The trade war is on. It’s just not clear from one day to the next which products are affected and at what rate.
This is the most botched rollout of a major economic plan that we’ve seen in years, if ever. No one has a clue, apparently including U.S. President Donald Trump, what tomorrow will bring or where the end game is heading.
And the question everyone is asking is: How long will this go on?
Mr. Trump gave the impression he is in for the long haul during his Tuesday night address to Congress. Yes, there will be “disturbances” along the way, he acknowledged. But his message to Americans was to stick it out. The end result will be a new “golden age,” as trillions of investment dollars pour in, creating millions of new jobs.
His message seemed clear. But by the next day the plan was already changing. The clear impression is that tariff policy is being made on the fly, with no in-depth analysis of its impact on the real world. That’s a hell of a way to disrupt the entire global trading system.
Meanwhile, industry leaders in both Canada and the U.S. were trying to figure out the precise implications of the tariffs, to which products they apply and whether we should be preparing for a temporary conflict or years-long trench warfare.
The stock markets suggest investors believe the war won’t end soon. We saw that on full display on Monday.
At times like this, it’s important to remember that there’s never a crisis without opportunity.
During the Great Financial Recession of 2007-09, banking stocks became ridiculously cheap as investors panicked after seeing the likes of Bear Stearns and Lehman Brothers go down. At one stage, Bank of Montreal (BMO-T) shares were offering an 11-per-cent yield as investors anticipated a dividend cut. It never happened and the stock eventually rebounded.
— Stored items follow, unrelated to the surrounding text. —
theorem rowB_eq (cs1 cs2 : List Char) (i : Nat) :
    ∀ (t : List Char) (j : Nat), cs2.drop j = t →
      pvRowB (cs1.getD i 'A') t (optF cs1 cs2 (i + 1) j, pathF cs1 cs2 (i + 1) j)
          (rowGB cs1 cs2 i j (t.length + 1)) =
        rowGB cs1 cs2 (i + 1) (j + 1) t.length := by
  intro t
  induction t with
  | nil => intro j _; simp [pvRowB, rowGB]
  | cons c2 rest ih =>
      intro j hdrop
      have hc2 : cs2.getD j 'A' = c2 := by
        have h : (cs2.drop j)[0]? = cs2[j + 0]? := List.getElem?_drop
        rw [hdrop] at h
        simp only [List.getElem?_cons_zero, Nat.add_zero] at h
        simp [List.getD, ← h]
      have hrest : cs2.drop (j + 1) = rest := by
        have : (cs2.drop j).drop 1 = rest := by rw [hdrop]; simp
        simpa [List.drop_drop, Nat.add_comm] using this
      have hv : min (optF cs1 cs2 i j + pvCost (cs1.getD i 'A') c2)
          (min (optF cs1 cs2 i (j + 1) + 30) (optF cs1 cs2 (i + 1) j + 30)) =
          optF cs1 cs2 (i + 1) (j + 1) := by
        rw [optF, hc2]
      have hcell :
          (if optF cs1 cs2 (i + 1) (j + 1) = optF cs1 cs2 i j + pvCost (cs1.getD i 'A') c2 then
            (optF cs1 cs2 (i + 1) (j + 1), cs1.getD i 'A' :: (pathF cs1 cs2 i j).1,
              c2 :: (pathF cs1 cs2 i j).2)
          else if optF cs1 cs2 (i + 1) (j + 1) = optF cs1 cs2 (i + 1) j + 30 then
            (optF cs1 cs2 (i + 1) (j + 1), '_' :: (pathF cs1 cs2 (i + 1) j).1,
              c2 :: (pathF cs1 cs2 (i + 1) j).2)
          else
            (optF cs1 cs2 (i + 1) (j + 1), cs1.getD i 'A' :: (pathF cs1 cs2 i (j + 1)).1,
              '_' :: (pathF cs1 cs2 i (j + 1)).2)) =
          (optF cs1 cs2 (i + 1) (j + 1), pathF cs1 cs2 (i + 1) (j + 1)) := by
        rw [pathF, hc2]
        split_ifs <;> rfl
      show pvRowB (cs1.getD i 'A') (c2 :: rest)
          (optF cs1 cs2 (i + 1) j, pathF cs1 cs2 (i + 1) j)
          (rowGB cs1 cs2 i j (rest.length + 1 + 1)) = rowGB cs1 cs2 (i + 1) (j + 1) (rest.length + 1)
      rw [rowGB, rowGB, pvRowB, rowGB]
      simp only [hv]
      rw [hcell]
      congr 1
      exact ih (j + 1) hrest
-- pv_equiv track=rewrite | github.com/ncl-icb-analytics/dbt-OLIDS | scripts/fix_yml_spacing_clean.py | fix_line_spacing
-- ===== SOURCE A (Python) =====
-- def fix_line_spacing(description: str) -> str:
--     """
--     Fix line spacing by removing all empty lines and adding them back only before colons.
--
--     Args:
--         description (str): Original description with spacing issues
--
--     Returns:
--         str: Description with clean spacing
--     """
--     if not description:
--         return description
--
--     # Split into lines and remove all empty lines first
--     lines = description.split('\n')
--     non_empty_lines = [line.rstrip() for line in lines if line.strip()]
--
--     # Now add empty lines back before lines with colons
--     processed_lines = []
--
--     for i, line in enumerate(non_empty_lines):
--         # Add empty line before lines with colons (except the first line)
--         if ':' in line and i > 0:
--             processed_lines.append('')
--
--         processed_lines.append(line)
--
--     # Join back together and clean up
--     result = '\n'.join(processed_lines)
--     result = result.strip()
--
--     return result
-- ===== SOURCE B (Python) =====
-- def fix_line_spacing(description: str) -> str:
--     """Block-partition rewrite: group kept lines into blocks that start at
--     colon lines, then join blocks with a blank line between them."""
--     blocks = []
--     for line in description.split('\n'):
--         if not line.strip():
--             continue
--         line = line.rstrip()
--         if blocks and ':' not in line:
--             blocks[-1].append(line)
--         else:
--             blocks.append([line])
--     return '\n\n'.join('\n'.join(b) for b in blocks).strip()
-- ===== Notes on version B (the rewrite author's own statement) =====
-- stated objective: simpler
-- what changed: Replaces A's enumerate-indexed loop that inserts empty sentinel lines before colon lines and then joins with single newlines by partitioning the kept lines into blocks starting at colon lines and joining the blocks with a blank line between them.
import Mathlib
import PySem

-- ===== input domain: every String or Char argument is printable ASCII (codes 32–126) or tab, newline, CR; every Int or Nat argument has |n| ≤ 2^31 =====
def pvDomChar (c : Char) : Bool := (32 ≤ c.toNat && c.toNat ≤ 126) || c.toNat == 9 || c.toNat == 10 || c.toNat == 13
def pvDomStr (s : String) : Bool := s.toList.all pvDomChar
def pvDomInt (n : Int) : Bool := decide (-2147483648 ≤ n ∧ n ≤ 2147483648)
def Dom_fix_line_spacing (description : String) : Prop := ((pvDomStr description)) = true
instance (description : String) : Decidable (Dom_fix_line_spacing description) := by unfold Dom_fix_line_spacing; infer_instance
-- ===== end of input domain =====

-- B replaces A's index-tracking loop with blank-sentinel insertion by a block
-- partition (new block at each colon line) joined with "\n\n" (objective: simpler).

-- ===== PORT A =====
-- the loop body of A: append '' before the line when it contains ':' and i > 0
def aStep (acc : List (List Char)) (p : Int × List Char) : List (List Char) :=
  (if PySem.Chars.isIn [':'] p.2 && decide (0 < p.1) then acc ++ [([] : List Char)] else acc) ++ [p.2]

def fix_line_spacing (description : String) : String :=
  if description == "" then description
  else
    let lines := PySem.Chars.splitOn description.toList ['\n']
    let non_empty_lines :=
      (lines.filter (fun l => !(PySem.Chars.strip l == []))).map PySem.Chars.rstrip
    let processed_lines := (PySem.List.enumerate non_empty_lines).foldl aStep []
    String.ofList (PySem.Chars.strip (PySem.Chars.join ['\n'] processed_lines))

-- ===== PORT B =====
-- inner branch of B's loop: start a new block, or extend the last one
def bExtend (blocks : List (List (List Char))) (line : List Char) : List (List (List Char)) :=
  if !blocks.isEmpty && !PySem.Chars.isIn [':'] line then
    blocks.dropLast ++ [blocks.getLast! ++ [line]]
  else
    blocks ++ [[line]]

-- full loop body of B: skip blank lines, rstrip, then place the line
def bStep (blocks : List (List (List Char))) (line : List Char) : List (List (List Char)) :=
  if PySem.Chars.strip line == [] then blocks
  else bExtend blocks (PySem.Chars.rstrip line)

def fix_line_spacing_alt (description : String) : String :=
  let blocks := (PySem.Chars.splitOn description.toList ['\n']).foldl bStep []
  String.ofList (PySem.Chars.strip
    (PySem.Chars.join ['\n', '\n'] (blocks.map (PySem.Chars.join ['\n']))))

-- ===== PRECONDITION & SPEC =====
def Spec_fix_line_spacing (description : String) (out : String) : Prop := out = fix_line_spacing_alt description
instance (description : String) (out : String) : Decidable (Spec_fix_line_spacing description out) := by unfold Spec_fix_line_spacing; infer_instance

-- ===== CLAIM (what is proved, stated in full; the proofs are below) =====
def Claim_equal_fix_line_spacing : Prop := ∀ (description : String), Dom_fix_line_spacing description → Spec_fix_line_spacing description (fix_line_spacing description)

-- ===== LEMMAS AND PROOFS =====

-- the contribution of one non-first line in A's processed list
def stepA (k : List Char) : List (List Char) :=
  if PySem.Chars.isIn [':'] k then [[], k] else [k]

-- the text appended per non-first line in the joined result
def stepJ (k : List Char) : List Char :=
  (if PySem.Chars.isIn [':'] k then ['\n', '\n'] else ['\n']) ++ k

theorem stepA_ne (k : List Char) : stepA k ≠ [] := by
  unfold stepA; split <;> simp

theorem getLast!_concat' (bs : List (List (List Char))) (b : List (List Char)) :
    (bs ++ [b]).getLast! = b := by
  cases bs with
  | nil => rfl
  | cons a t => simp [List.getLast!]

theorem join_concat (sep x : List Char) (xs : List (List Char)) (hx : xs ≠ []) :
    PySem.Chars.join sep (xs ++ [x]) = PySem.Chars.join sep xs ++ sep ++ x := by
  induction xs with
  | nil => exact absurd rfl hx
  | cons a t ih =>
    cases t with
    | nil => simp [PySem.Chars.join_cons_cons, PySem.Chars.join_singleton]
    | cons b u =>
      have h1 : (a :: b :: u) ++ [x] = a :: ((b :: u) ++ [x]) := by simp
      rw [h1, show (b :: u) ++ [x] = b :: (u ++ [x]) from rfl,
          PySem.Chars.join_cons_cons,
          show b :: (u ++ [x]) = (b :: u) ++ [x] from rfl,
          ih (by simp), PySem.Chars.join_cons_cons]
      simp [List.append_assoc]

theorem join_concat_append (sep x y : List Char) (xs : List (List Char)) :
    PySem.Chars.join sep (xs ++ [x ++ y]) = PySem.Chars.join sep (xs ++ [x]) ++ y := by
  cases xs with
  | nil => simp [PySem.Chars.join_singleton]
  | cons a t =>
    rw [join_concat _ _ _ (by simp), join_concat _ _ _ (by simp)]
    simp [List.append_assoc]

-- A's loop over the enumerated tail (all indices ≥ 1) is a flatMap of stepA
theorem foldA_tail (rest : List (List Char)) :
    ∀ (s : Int), 1 ≤ s → ∀ (acc : List (List Char)),
    (PySem.List.enumerate rest s).foldl aStep acc = acc ++ rest.flatMap stepA := by
  induction rest with
  | nil => intro s _ acc; simp [PySem.List.enumerate]
  | cons r t ih =>
    intro s hs acc
    rw [PySem.List.enumerate_cons, List.foldl_cons, ih (s + 1) (by omega)]
    have hpos : decide (0 < s) = true := by simp; omega
    unfold aStep stepA
    cases h : PySem.Chars.isIn [':'] r <;> simp [h, hpos]

-- joining A's processed list: a head block plus one stepJ chunk per further line
theorem joinA (rest : List (List Char)) :
    ∀ (xs : List (List Char)), xs ≠ [] →
    PySem.Chars.join ['\n'] (xs ++ rest.flatMap stepA)
      = PySem.Chars.join ['\n'] xs ++ rest.flatMap stepJ := by
  induction rest with
  | nil => intro xs _; simp
  | cons r t ih =>
    intro xs hx
    have h1 : xs ++ (r :: t).flatMap stepA = (xs ++ stepA r) ++ t.flatMap stepA := by
      simp [List.flatMap_cons, List.append_assoc]
    rw [h1, ih (xs ++ stepA r) (by simp [stepA_ne r])]
    have h2 : PySem.Chars.join ['\n'] (xs ++ stepA r)
        = PySem.Chars.join ['\n'] xs ++ stepJ r := by
      unfold stepA stepJ
      cases h : PySem.Chars.isIn [':'] r
      · simpa [h] using join_concat ['\n'] r xs hx
      · have e1 : xs ++ [[], r] = (xs ++ [([] : List Char)]) ++ [r] := by simp
        rw [if_pos rfl, if_pos rfl, e1, join_concat _ _ _ (by simp),
            join_concat _ _ _ hx]
        simp [List.append_assoc]
    rw [h2, List.flatMap_cons, List.append_assoc]

-- one bExtend step on a non-empty block list, by the colon test
theorem bExtend_ext (bs : List (List (List Char))) (b : List (List Char)) (r : List Char)
    (h : PySem.Chars.isIn [':'] r = false) :
    bExtend (bs ++ [b]) r = bs ++ [b ++ [r]] := by
  unfold bExtend
  rw [if_pos (by simp [h])]
  rw [List.dropLast_concat, getLast!_concat']

theorem bExtend_new (bs : List (List (List Char))) (b : List (List Char)) (r : List Char)
    (h : PySem.Chars.isIn [':'] r = true) :
    bExtend (bs ++ [b]) r = (bs ++ [b]) ++ [[r]] := by
  unfold bExtend
  rw [if_neg (by simp [h])]

-- joining B's blocks after folding the tail: same head plus the same chunks
theorem joinB (rest : List (List Char)) :
    ∀ (bs : List (List (List Char))) (b : List (List Char)), b ≠ [] →
    PySem.Chars.join ['\n', '\n']
        ((rest.foldl bExtend (bs ++ [b])).map (PySem.Chars.join ['\n']))
      = PySem.Chars.join ['\n', '\n'] ((bs ++ [b]).map (PySem.Chars.join ['\n']))
        ++ rest.flatMap stepJ := by
  induction rest with
  | nil => intro bs b _; simp
  | cons r t ih =>
    intro bs b hb
    rw [List.foldl_cons]
    cases h : PySem.Chars.isIn [':'] r
    · rw [bExtend_ext bs b r h, ih bs (b ++ [r]) (by simp)]
      have h3 : PySem.Chars.join ['\n', '\n'] ((bs ++ [b ++ [r]]).map (PySem.Chars.join ['\n']))
          = PySem.Chars.join ['\n', '\n'] ((bs ++ [b]).map (PySem.Chars.join ['\n'])) ++ stepJ r := by
        rw [List.map_append, List.map_append]
        simp only [List.map_cons, List.map_nil]
        rw [join_concat ['\n'] r b hb,
            List.append_assoc (PySem.Chars.join ['\n'] b) ['\n'] r,
            join_concat_append, stepJ, h]
        simp
      rw [h3, List.flatMap_cons, List.append_assoc]
    · rw [bExtend_new bs b r h, ih (bs ++ [b]) [r] (by simp)]
      have h3 : PySem.Chars.join ['\n', '\n'] (((bs ++ [b]) ++ [[r]]).map (PySem.Chars.join ['\n']))
          = PySem.Chars.join ['\n', '\n'] ((bs ++ [b]).map (PySem.Chars.join ['\n'])) ++ stepJ r := by
        rw [List.map_append]
        simp only [List.map_cons, List.map_nil, PySem.Chars.join_singleton]
        rw [join_concat _ _ _ (by simp), stepJ, h]
        simp [List.append_assoc]
      rw [h3, List.flatMap_cons, List.append_assoc]

-- B's loop over raw lines = B's placement loop over the kept, rstripped lines
theorem foldB_filter (lines : List (List Char)) :
    ∀ (bs : List (List (List Char))),
    lines.foldl bStep bs
      = (((lines.filter (fun l => !(PySem.Chars.strip l == []))).map PySem.Chars.rstrip)).foldl bExtend bs := by
  induction lines with
  | nil => intro bs; rfl
  | cons l t ih =>
    intro bs
    rw [List.foldl_cons, List.filter_cons]
    cases h : (PySem.Chars.strip l == []) with
    | true =>
      have hl : PySem.Chars.strip l = [] := by simpa using h
      rw [show bStep bs l = bs from by simp [bStep, hl]]
      rw [if_neg (by simp)]
      exact ih bs
    | false =>
      have hl : ¬ PySem.Chars.strip l = [] := by simpa using h
      rw [show bStep bs l = bExtend bs (PySem.Chars.rstrip l) from by simp [bStep, hl]]
      rw [if_pos (by simp), List.map_cons, List.foldl_cons]
      exact ih _

-- the two joined bodies agree for every list of kept lines
theorem core (ks : List (List Char)) :
    PySem.Chars.join ['\n'] ((PySem.List.enumerate ks).foldl aStep [])
      = PySem.Chars.join ['\n', '\n'] ((ks.foldl bExtend []).map (PySem.Chars.join ['\n'])) := by
  cases ks with
  | nil => rfl
  | cons k rest =>
    rw [PySem.List.enumerate_cons, List.foldl_cons, List.foldl_cons]
    have ha : aStep [] (0, k) = [k] := by simp [aStep]
    have hb : bExtend [] k = [[k]] := by simp [bExtend]
    rw [ha, hb, foldA_tail rest (0 + 1) (by omega) [k],
        joinA rest [k] (by simp),
        show ([[k]] : List (List (List Char))) = [] ++ [[k]] from rfl,
        joinB rest [] [k] (by simp)]
    simp [PySem.Chars.join_singleton]

theorem main_eq (description : String) :
    fix_line_spacing description = fix_line_spacing_alt description := by
  by_cases h : description = ""
  · subst h; rfl
  · simp only [fix_line_spacing, fix_line_spacing_alt]
    rw [if_neg (by simpa using h)]
    rw [foldB_filter, core]

-- ===== VERDICT (by name: the statement is the Claim_ definition above) =====
theorem fix_line_spacing_spec : Claim_equal_fix_line_spacing := by
  intro description _
  unfold Spec_fix_line_spacing
  exact main_eq description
The same thing will probably happen this time. Some first-rate companies with little or no direct exposure to tariffs will see big declines in their share prices. I can’t predict when they will hit bottom and start to rally, because the length and severity of Mr. Trump’s folly isn’t yet clear. But this phase will eventually pass and when it does there will be rewards for investors.
For now, my suggestion is to look for quality companies that have little or no direct exposure to tariffs but whose price has recently dropped. One example is CGI Group (GIB.A-T).
Less than one month ago, its shares hit an all-time high. Then they started to tumble for no obvious reason beyond profit-taking and rising investor fears of a recession as tariff threats flew from Washington.
I see this as a buying opportunity for those who don’t have a position in this well-managed company. Here is an update on the stock, which I originally recommended in my Internet Wealth Builder newsletter in 2012.
CGI Group
Originally recommended on Aug. 19/12 at $24.42. Closed Friday at $150.85.
Background: Montreal-based CGI is one of the largest independent information technology and business process services firms in the world. The company, founded in 1976, delivers an end-to-end portfolio of capabilities, from IT and business consulting to systems integration, outsourcing services and intellectual property solutions. It employs about 91,000 professionals in offices and delivery centres across the Americas, Europe and the Asia Pacific region.
Performance: The stock hit an all-time high of $175.35 in mid-February but has been on a downward trend since. It closed Friday at $150.85, down 14 per cent from its high.
Recent developments: The company recently reported first-quarter 2025 results (to Jan. 31) that were in line with analysts’ expectations.
Revenue was almost $3.8-billion, up $182.2-million from the same period a year ago. Adjusted net earnings were $449-million ($1.97 per diluted share) compared with $427.2 million ($1.83-per share) last year. The company reported a backlog of $29.76-billion, or twice annual revenue.
“Our positioning as a trusted adviser for helping clients achieve outcomes from digitization – including through AI – contributed to bookings of over $4.1-billion, or 110 per cent of revenue,” chief executive officer François Boulanger said.
“The acceleration of our M&A investments continues to expand our client relationships and capabilities to drive stakeholder value this year and for the long-term. Importantly, cash from operations reached a new high of nearly $650-million in the quarter which further strengthens our capacity to fuel our build and buy profitable growth strategy for the future.”
Acquisitions: CGI has historically grown by acquisition. The latest was the closure of a deal to acquire BJSS, a leading U.K.-based technology and engineering consultancy. The company said the deal “aligns with CGI’s strategy to expand its consulting-led services and drive innovation in cloud, AI, data analytics, and software engineering for commercial and public sector clients.”
Dividend and buybacks: CGI implemented a quarterly dividend of 15 cents per share, effective with the November payment. Also, the company is seeking TSX approval for a normal course issuer bid that would allow it to repurchase up to 10 per cent of its outstanding public float over the next 12 months.
Outlook: CGI does not appear to have any significant exposure to the trade war. The company is well-diversified internationally and its business does not involve the export of physical goods. The share price may be temporarily side-swiped by the overall drag on the TSX and by recession fears, but I expect the stock to rebound as investors sort their way through which Canadian companies are vulnerable to tariffs and which are not.
Action now: Buy. This is an opportunity to acquire shares in a strong global company at a discounted price.